Наступила весна. Пошли дожди. Севастопольская глина превратилась в клейкую тягучую грязь. Она липла к сапогам и делала их тяжелыми, как пудовые гири. 28 марта началась методическая массированная десятидневная бомбардировка осажденного города. Особенно пострадали от нее четвертый, пятый и шестой бастионы и Малахов курган. Все раненые оттуда переносились на главный перевязочный пункт, разместившийся в Дворянском собрании. Горстка врачей и прибывших из столицы медицинских сестер круглосуточно, бессменно оперировали, перевязывали, кормили и поили, выхаживали и пытались лечить защитников Севастополя.

За эти десять суток Пирогов спал едва ли десять часов. Огромный зал Дворянского собрания переполнялся с каждым днем — в сутки приносили по четыреста раненых, по тридцать ампутаций приходилось делать Пирогову ежедневно. На двенадцатую ночь пришел приказ из штаба: перевезти всех раненых и ампутированных из тех, кто находился на Николаевской батарее, на Северную сторону.

Пирогова заверили, что для принятия его подопечных на Северной стороне все приготовлено и что сам он может не отлучаться с главного перевязочного пункта. Он пошел туда через три дня, в дождливую холодную погоду.
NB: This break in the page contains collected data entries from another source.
-- pv_equiv track=rewrite | github.com/GitMonsters/octotetrahedral-agi | core/primitives.py | p_outline
-- ===== SOURCE A (Python) =====
-- from typing import List, Dict, Tuple, Optional, Callable, Any, Set
-- from collections import Counter
--
-- Grid = List[List[int]]
--
-- def p_outline(grid: Grid) -> Grid:
--     """Keep only border cells of each object (hollow out)."""
--     bg = _bg(grid)
--     rows, cols = len(grid), len(grid[0])
--     result = [[bg]*cols for _ in range(rows)]
--     for r in range(rows):
--         for c in range(cols):
--             if grid[r][c] != bg:
--                 is_border = False
--                 for dr, dc in [(-1,0),(1,0),(0,-1),(0,1)]:
--                     nr, nc = r+dr, c+dc
--                     if nr < 0 or nr >= rows or nc < 0 or nc >= cols or grid[nr][nc] != grid[r][c]:
--                         is_border = True
--                         break
--                 if is_border:
--                     result[r][c] = grid[r][c]
--     return result
--
-- def _bg(grid: Grid) -> int:
--     counts = Counter(c for row in grid for c in row)
--     return counts.most_common(1)[0][0] if counts else 0
-- ===== SOURCE B (Python) =====
-- from collections import Counter
--
-- def _bg(grid):
--     counts = Counter(c for row in grid for c in row)
--     return counts.most_common(1)[0][0] if counts else 0
--
-- def p_outline(grid):
--     """Hollow out objects: bg-filled canvas, then mark outer-boundary cells and,
--     scanning each horizontal/vertical adjacency once, both sides of every
--     differing pair."""
--     bg = _bg(grid)
--     rows, cols = len(grid), len(grid[0])
--     result = [[bg] * cols for _ in range(rows)]
--
--     def keep(r, c):
--         v = grid[r][c]
--         if v != bg:
--             result[r][c] = v
--
--     # cells on the outer boundary of the grid
--     for c in range(cols):
--         keep(0, c)
--         keep(rows - 1, c)
--     if cols:
--         for r in range(rows):
--             keep(r, 0)
--             keep(r, cols - 1)
--     # each horizontal adjacency, examined once
--     for r in range(rows):
--         for c in range(cols - 1):
--             if grid[r][c] != grid[r][c + 1]:
--                 keep(r, c)
--                 keep(r, c + 1)
--     # each vertical adjacency, examined once
--     for r in range(rows - 1):
--         for c in range(cols):
--             if grid[r][c] != grid[r + 1][c]:
--                 keep(r, c)
--                 keep(r + 1, c)
--     return result
-- ===== Notes on version B (the rewrite author's own statement) =====
-- stated objective: alternative
-- what changed: Instead of testing each non-bg cell against its four neighbours with bounds checks, B marks outer-boundary cells directly and then scans every horizontal and vertical adjacency exactly once, marking both sides of each differing pair.
import Mathlib
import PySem

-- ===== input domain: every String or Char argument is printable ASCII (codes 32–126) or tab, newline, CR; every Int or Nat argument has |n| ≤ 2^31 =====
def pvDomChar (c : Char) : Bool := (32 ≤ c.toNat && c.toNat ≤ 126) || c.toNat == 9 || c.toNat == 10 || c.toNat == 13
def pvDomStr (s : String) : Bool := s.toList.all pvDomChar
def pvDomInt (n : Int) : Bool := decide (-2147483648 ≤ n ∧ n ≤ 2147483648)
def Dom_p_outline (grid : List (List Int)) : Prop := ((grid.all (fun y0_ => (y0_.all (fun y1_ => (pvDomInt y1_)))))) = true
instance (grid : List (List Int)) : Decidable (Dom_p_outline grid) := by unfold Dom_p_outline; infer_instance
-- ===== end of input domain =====
-- pv_equiv track=rewrite | github.com/erinju7/Modelling-Discourse-Move-Sequences | src/generate_feedback_n30.py | summarize_move_sequence
-- ===== SOURCE A (Python) =====
-- def summarize_move_sequence(seq):
--     """Create a compact structural summary without exposing C2 topic content."""
--     if not seq:
--         return "No move sequence available."
--
--     summary_bits = [f"The sequence contains {len(seq)} moves."]
--     unique_moves = []
--     for move in seq:
--         if move not in unique_moves:
--             unique_moves.append(move)
--     summary_bits.append("It uses these move types: " + ", ".join(unique_moves) + ".")
--
--     repeated_runs = []
--     run_move = seq[0]
--     run_len = 1
--     for move in seq[1:]:
--         if move == run_move:
--             run_len += 1
--         else:
--             if run_len > 1:
--                 repeated_runs.append(f"{run_move} x{run_len}")
--             run_move = move
--             run_len = 1
--     if run_len > 1:
--         repeated_runs.append(f"{run_move} x{run_len}")
--     if repeated_runs:
--         summary_bits.append("Repeated runs: " + ", ".join(repeated_runs) + ".")
--
--     summary_bits.append(f"It begins with {seq[0]} and ends with {seq[-1]}.")
--     return " ".join(summary_bits)
-- ===== SOURCE B (Python) =====
-- def summarize_move_sequence(seq):
--     """Create a compact structural summary without exposing C2 topic content."""
--     if not seq:
--         return "No move sequence available."
--
--     bits = [f"The sequence contains {len(seq)} moves."]
--     bits.append("It uses these move types: " + ", ".join(dict.fromkeys(seq)) + ".")
--
--     repeated = []
--     rest = seq
--     while rest:
--         head = rest[0]
--         j = 1
--         while j < len(rest) and rest[j] == head:
--             j += 1
--         if j > 1:
--             repeated.append(f"{head} x{j}")
--         rest = rest[j:]
--     if repeated:
--         bits.append("Repeated runs: " + ", ".join(repeated) + ".")
--
--     bits.append(f"It begins with {seq[0]} and ends with {seq[-1]}.")
--     return " ".join(bits)
-- ===== Notes on version B (the rewrite author's own statement) =====
-- stated objective: alternative
-- what changed: The quadratic membership-list dedup is replaced by dict.fromkeys, and the run_move/run_len state machine with end-of-loop flush is replaced by a chunking scan that finds each whole run (head, run end index) and consumes it from the front of the list.
import Mathlib
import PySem

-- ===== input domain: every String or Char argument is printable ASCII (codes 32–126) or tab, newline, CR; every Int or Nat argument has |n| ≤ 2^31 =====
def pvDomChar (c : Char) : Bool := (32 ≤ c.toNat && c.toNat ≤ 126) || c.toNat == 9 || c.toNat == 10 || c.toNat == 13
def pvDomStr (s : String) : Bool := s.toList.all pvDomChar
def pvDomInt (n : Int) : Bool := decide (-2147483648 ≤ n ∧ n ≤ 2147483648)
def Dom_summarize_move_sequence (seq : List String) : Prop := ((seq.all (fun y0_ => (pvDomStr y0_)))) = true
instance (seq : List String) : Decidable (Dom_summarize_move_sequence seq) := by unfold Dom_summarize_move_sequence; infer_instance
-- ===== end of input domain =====

-- B replaces A's membership-list dedup with dict.fromkeys and A's run_move/run_len state
-- machine with a front-consuming run-chunking scan (objective: alternative decomposition).

-- ===== PORT A =====
-- the step of A's `for move in seq[1:]` loop, state = (repeated_runs, run_move, run_len)
def summarizeStep (st : List String × String × Int) (move : String) : List String × String × Int :=
  if move == st.2.1 then (st.1, st.2.1, st.2.2 + 1)
  else ((if st.2.2 > 1 then st.1 ++ [st.2.1 ++ " x" ++ PySem.Int.toStr st.2.2] else st.1), move, 1)

def summarize_move_sequence (seq : List String) : String :=
  match seq with
  | [] => "No move sequence available."
  | m0 :: rest =>  -- `if not seq` handled by the match; seq[1:] on m0 :: rest is rest
    let summary_bits := ["The sequence contains " ++ PySem.Int.toStr ((m0 :: rest).length : Int) ++ " moves."]
    let unique_moves := (m0 :: rest).foldl (fun acc move => if acc.contains move then acc else acc ++ [move]) []
    let summary_bits := summary_bits ++ ["It uses these move types: " ++ PySem.Str.join ", " unique_moves ++ "."]
    let st := rest.foldl summarizeStep ([], m0, (1 : Int))
    let repeated_runs := if st.2.2 > 1 then st.1 ++ [st.2.1 ++ " x" ++ PySem.Int.toStr st.2.2] else st.1
    let summary_bits := if repeated_runs ≠ [] then summary_bits ++ ["Repeated runs: " ++ PySem.Str.join ", " repeated_runs ++ "."] else summary_bits
    let summary_bits := summary_bits ++ ["It begins with " ++ m0 ++ " and ends with " ++ (m0 :: rest).getLast (by simp) ++ "."]
    PySem.Str.join " " summary_bits

-- ===== PORT B =====
-- inner `while j < len(rest) and rest[j] == head: j += 1`
def runEnd (rest : List String) (head : String) (j : Nat) : Nat :=
  if h : j < rest.length then
    if rest[j] == head then runEnd rest head (j + 1) else j
  else j
termination_by rest.length - j

theorem runEnd_ge (rest : List String) (head : String) (j : Nat) : j ≤ runEnd rest head j := by
  unfold runEnd
  split
  · split
    · exact Nat.le_trans (Nat.le_succ j) (runEnd_ge rest head (j + 1))
    · exact Nat.le_refl j
  · exact Nat.le_refl j
termination_by rest.length - j

-- outer `while rest:` loop, collecting the "head xj" pieces
def collectRuns (rest : List String) : List String :=
  match rest with
  | [] => []
  | head :: tl =>
    let j := runEnd (head :: tl) head 1
    (if j > 1 then [head ++ " x" ++ PySem.Int.toStr (j : Int)] else []) ++ collectRuns ((head :: tl).drop j)
termination_by rest.length
decreasing_by
  have h1 : 1 ≤ runEnd (head :: tl) head 1 := runEnd_ge (head :: tl) head 1
  simp [List.length_drop]
  omega

def summarize_move_sequence_alt (seq : List String) : String :=
  match seq with
  | [] => "No move sequence available."
  | m0 :: rest =>
    let bits := ["The sequence contains " ++ PySem.Int.toStr ((m0 :: rest).length : Int) ++ " moves."]
    let bits := bits ++ ["It uses these move types: " ++ PySem.Str.join ", " (PySem.List.dedup (m0 :: rest)) ++ "."]
    let repeated := collectRuns (m0 :: rest)
    let bits := if repeated ≠ [] then bits ++ ["Repeated runs: " ++ PySem.Str.join ", " repeated ++ "."] else bits
    let bits := bits ++ ["It begins with " ++ m0 ++ " and ends with " ++ (m0 :: rest).getLast (by simp) ++ "."]
    PySem.Str.join " " bits

-- ===== PRECONDITION & SPEC =====
def Spec_summarize_move_sequence (seq : List String) (out : String) : Prop := out = summarize_move_sequence_alt seq
instance (seq : List String) (out : String) : Decidable (Spec_summarize_move_sequence seq out) := by unfold Spec_summarize_move_sequence; infer_instance

-- ===== CLAIM (what is proved, stated in full; the proofs are below) =====
def Claim_equal_summarize_move_sequence : Prop := ∀ (seq : List String), Dom_summarize_move_sequence seq → Spec_summarize_move_sequence seq (summarize_move_sequence seq)

-- ===== LEMMAS AND PROOFS =====

-- length of the run of `head` at the front of a list
def pvRunCount (head : String) : List String → Nat
  | [] => 0
  | x :: xs => if x == head then pvRunCount head xs + 1 else 0

def pvEmit (m : String) (k : Int) : List String :=
  if k > 1 then [m ++ " x" ++ PySem.Int.toStr k] else []

theorem dedup_eq_fold (seq : List String) :
    seq.foldl (fun acc move => if acc.contains move then acc else acc ++ [move]) [] = PySem.List.dedup seq := rfl

theorem runEnd_eq (rest : List String) (head : String) (j : Nat) :
    runEnd rest head j = j + pvRunCount head (rest.drop j) := by
  unfold runEnd
  split
  · rename_i h
    rw [List.drop_eq_getElem_cons h]
    split
    · rename_i hx
      rw [runEnd_eq rest head (j + 1)]
      simp [pvRunCount, hx]
      omega
    · rename_i hx
      simp [pvRunCount, hx]
  · rename_i h
    rw [List.drop_of_length_le (by omega)]
    simp [pvRunCount]
termination_by rest.length - j

theorem collectRuns_cons (x : String) (xs : List String) :
    collectRuns (x :: xs) =
      pvEmit x (1 + (pvRunCount x xs : Int)) ++ collectRuns (xs.drop (pvRunCount x xs)) := by
  rw [collectRuns]
  have hre : runEnd (x :: xs) x 1 = 1 + pvRunCount x xs := by
    rw [runEnd_eq]; rfl
  have h1 : ((1 + pvRunCount x xs : Nat) : Int) = 1 + (pvRunCount x xs : Int) := by push_cast; ring
  have h3 : (x :: xs).drop (1 + pvRunCount x xs) = xs.drop (pvRunCount x xs) := by
    rw [Nat.add_comm, List.drop_succ_cons]
  rw [hre, h1, h3]
  simp only [pvEmit]
  split_ifs <;> first | rfl | omega

theorem loop_eq (tl : List String) (m0 : String) (len0 : Int) (acc : List String) :
    (let st := tl.foldl summarizeStep (acc, m0, len0);
     if st.2.2 > 1 then st.1 ++ [st.2.1 ++ " x" ++ PySem.Int.toStr st.2.2] else st.1)
    = acc ++ pvEmit m0 (len0 + (pvRunCount m0 tl : Int)) ++ collectRuns (tl.drop (pvRunCount m0 tl)) := by
  induction tl generalizing m0 len0 acc with
  | nil =>
    simp only [List.foldl_nil, pvRunCount, List.drop_nil, collectRuns, pvEmit]
    simp only [Nat.cast_zero, add_zero, List.append_nil]
    split <;> simp
  | cons x xs ih =>
    by_cases hx : (x == m0) = true
    · simp only [List.foldl_cons, summarizeStep, hx, if_true]
      rw [ih]
      simp only [pvRunCount, hx, if_true]
      have hc : len0 + 1 + (pvRunCount m0 xs : Int) = len0 + ((pvRunCount m0 xs + 1 : Nat) : Int) := by push_cast; ring
      rw [hc, List.drop_succ_cons]
    · simp only [List.foldl_cons]
      rw [show summarizeStep (acc, m0, len0) x
            = ((if len0 > 1 then acc ++ [m0 ++ " x" ++ PySem.Int.toStr len0] else acc), x, (1 : Int)) from by
          simp [summarizeStep, hx]]
      rw [ih]
      simp only [pvRunCount, if_neg hx, Nat.cast_zero, add_zero, List.drop_zero]
      rw [collectRuns_cons]
      simp only [pvEmit, List.append_assoc]
      split <;> simp

theorem runs_eq (m0 : String) (rest : List String) :
    (let st := rest.foldl summarizeStep ([], m0, (1 : Int));
     if st.2.2 > 1 then st.1 ++ [st.2.1 ++ " x" ++ PySem.Int.toStr st.2.2] else st.1)
    = collectRuns (m0 :: rest) := by
  rw [loop_eq, collectRuns_cons]
  simp

-- ===== VERDICT (by name: the statement is the Claim_ definition above) =====
theorem summarize_move_sequence_spec : Claim_equal_summarize_move_sequence := by
  intro seq _
  unfold Spec_summarize_move_sequence
  match seq with
  | [] => rfl
  | m0 :: rest =>
    simp only [summarize_move_sequence, summarize_move_sequence_alt,
      dedup_eq_fold, runs_eq]
-- pv_equiv track=rewrite | github.com/stefaccou/tensormet | src/tensormet/utils.py | linked_factor_groups
-- ===== SOURCE A (Python) =====
-- from collections import defaultdict
--
-- def linked_factor_groups(num_factors: int, shared_factors=None) -> list[list[int]]:
--     """
--     Convert pairwise links like {(1,2), (2,3)} into connected groups:
--     [[1,2,3], [0], ...]
--     """
--     parent = list(range(num_factors))
--
--     def find(x):
--         while parent[x] != x:
--             parent[x] = parent[parent[x]]
--             x = parent[x]
--         return x
--
--     def union(a, b):
--         ra, rb = find(a), find(b)
--         if ra != rb:
--             parent[rb] = ra
--
--     if shared_factors:
--         for a, b in shared_factors:
--             if not (0 <= a < num_factors and 0 <= b < num_factors):
--                 raise ValueError(
--                     f"Invalid shared_factors entry {(a, b)} for {num_factors} factors."
--                 )
--             union(a, b)
--
--     groups = defaultdict(list)
--     for i in range(num_factors):
--         groups[find(i)].append(i)
--
--     return list(groups.values())
-- ===== SOURCE B (Python) =====
-- def linked_factor_groups(num_factors: int, shared_factors=None) -> list[list[int]]:
--     """Label propagation instead of union-find: keep a label per factor and
--     rewrite one whole label class at each link; then group by label."""
--     labels = list(range(num_factors))
--     if shared_factors:
--         for a, b in shared_factors:
--             if not (0 <= a < num_factors and 0 <= b < num_factors):
--                 raise ValueError(
--                     f"Invalid shared_factors entry {(a, b)} for {num_factors} factors."
--                 )
--             la, lb = labels[a], labels[b]
--             if la != lb:
--                 labels = [la if l == lb else l for l in labels]
--     groups = {}
--     for i, l in enumerate(labels):
--         groups.setdefault(l, []).append(i)
--     return list(groups.values())
-- ===== Notes on version B (the rewrite author's own statement) =====
-- stated objective: alternative
-- what changed: Replaces path-compressing union-find with label propagation: each factor carries a group label and every link rewrites one whole label class in a single list pass, then factors are grouped by final label; no parent forest, no find/union.
-- outside the precondition, e.g. on linked_factor_groups(2, [(0, 5)]): A raises ValueError, B raises ValueError
import Mathlib
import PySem

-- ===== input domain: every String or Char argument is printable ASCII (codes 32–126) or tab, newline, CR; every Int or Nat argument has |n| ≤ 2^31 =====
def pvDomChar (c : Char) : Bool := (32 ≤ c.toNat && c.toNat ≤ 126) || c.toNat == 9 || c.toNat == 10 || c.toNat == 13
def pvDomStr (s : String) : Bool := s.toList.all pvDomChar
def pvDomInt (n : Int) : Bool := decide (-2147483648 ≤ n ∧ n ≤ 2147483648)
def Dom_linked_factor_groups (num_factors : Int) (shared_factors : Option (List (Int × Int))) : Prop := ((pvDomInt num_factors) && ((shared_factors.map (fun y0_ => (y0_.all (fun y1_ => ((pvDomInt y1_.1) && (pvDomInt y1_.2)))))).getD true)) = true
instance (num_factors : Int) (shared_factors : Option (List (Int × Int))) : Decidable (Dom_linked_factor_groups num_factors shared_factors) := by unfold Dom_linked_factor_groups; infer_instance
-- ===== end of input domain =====
-- ===== PRECONDITION & SPEC =====
-- a node is key-safe: its group_info entry exists with an 'icon_name' key and, when that
-- icon is falsy (so children_map would be read from it), its children_map entry exists too;
-- a node already in the caller's visited set is never read at all
def pvSafe (cm : List (Int × List Int)) (gi : List (Int × List (String × Option String))) (vis0 : List Int) (n : Int) : Bool :=
  vis0.contains n ||
  (match (PySem.Dict.mk gi).get? n with
   | none => false
   | some info =>
     match (PySem.Dict.mk info).get? "icon_name" with
     | none => false
     | some cur => pvTruthy cur || ((PySem.Dict.mk cm).get? n).isSome)

-- the traversal can step from n into its children: n is unvisited, key-safe and icon-less
def pvExpandable (cm : List (Int × List Int)) (gi : List (Int × List (String × Option String))) (vis0 : List Int) (n : Int) : Bool :=
  !(vis0.contains n) &&
  (match (PySem.Dict.mk gi).get? n with
   | none => false
   | some info =>
     match (PySem.Dict.mk info).get? "icon_name" with
     | none => false
     | some cur => !pvTruthy cur && ((PySem.Dict.mk cm).get? n).isSome)

-- generic reachable-set closure of the children relation (plain graph reachability: no
-- traversal order, no early exit, no growing visited set — not a re-run of either DFS);
-- 1 + total children count bounds the number of distinct reachable nodes, so iterating the
-- one-step expansion that often reaches the closure
def pvStep (cm : List (Int × List Int)) (gi : List (Int × List (String × Option String))) (vis0 : List Int) (S : List Int) : List Int :=
  (S ++ (S.filter (pvExpandable cm gi vis0)).flatMap
      (fun n => ((PySem.Dict.mk cm).get? n).getD [])).dedup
Пошел посмотреть, как развернут госпиталь, заодно проконсультировать тех, кого сам ампутировал еще на Николаевской батарее.

«Я их нашел в солдатских палатках. Можно себе представить, каково было с отрезанными ногами лежать на земле, по трое и по четверо вместе; матрацы почти плавали в грязи, все и под ними, и около них было насквозь промочено; оставалось сухим только то место, на котором они лежали, не трогаясь, но при малейшем движении им приходилось попасть в лужи… врачи и сестры могли помогать не иначе, как стоя на коленях в грязи. По 20 и более ампутированных умирало каждый день, а было их всех до 500».

Пирогов кинулся к начальству, просил, требовал, угрожал — раздобыл койки и матрацы, спас кого мог; но спасенных было меньше, чем умерших…

Убедившись на опыте, что в военно-медицинском деле, в условиях боевых действий результаты врачебной деятельности находятся в прямой зависимости от распорядительности администрации и порядка на перевязочном пункте, он «сделал себе правилом: не приступать к операциям тотчас при переноске раненых на эти пункты, не терять времени на продолжительные пособия, а главное — не допускать беспорядка в транспорте… хаотического скучивания раненых и заняться неотлагательно их сортировкой…»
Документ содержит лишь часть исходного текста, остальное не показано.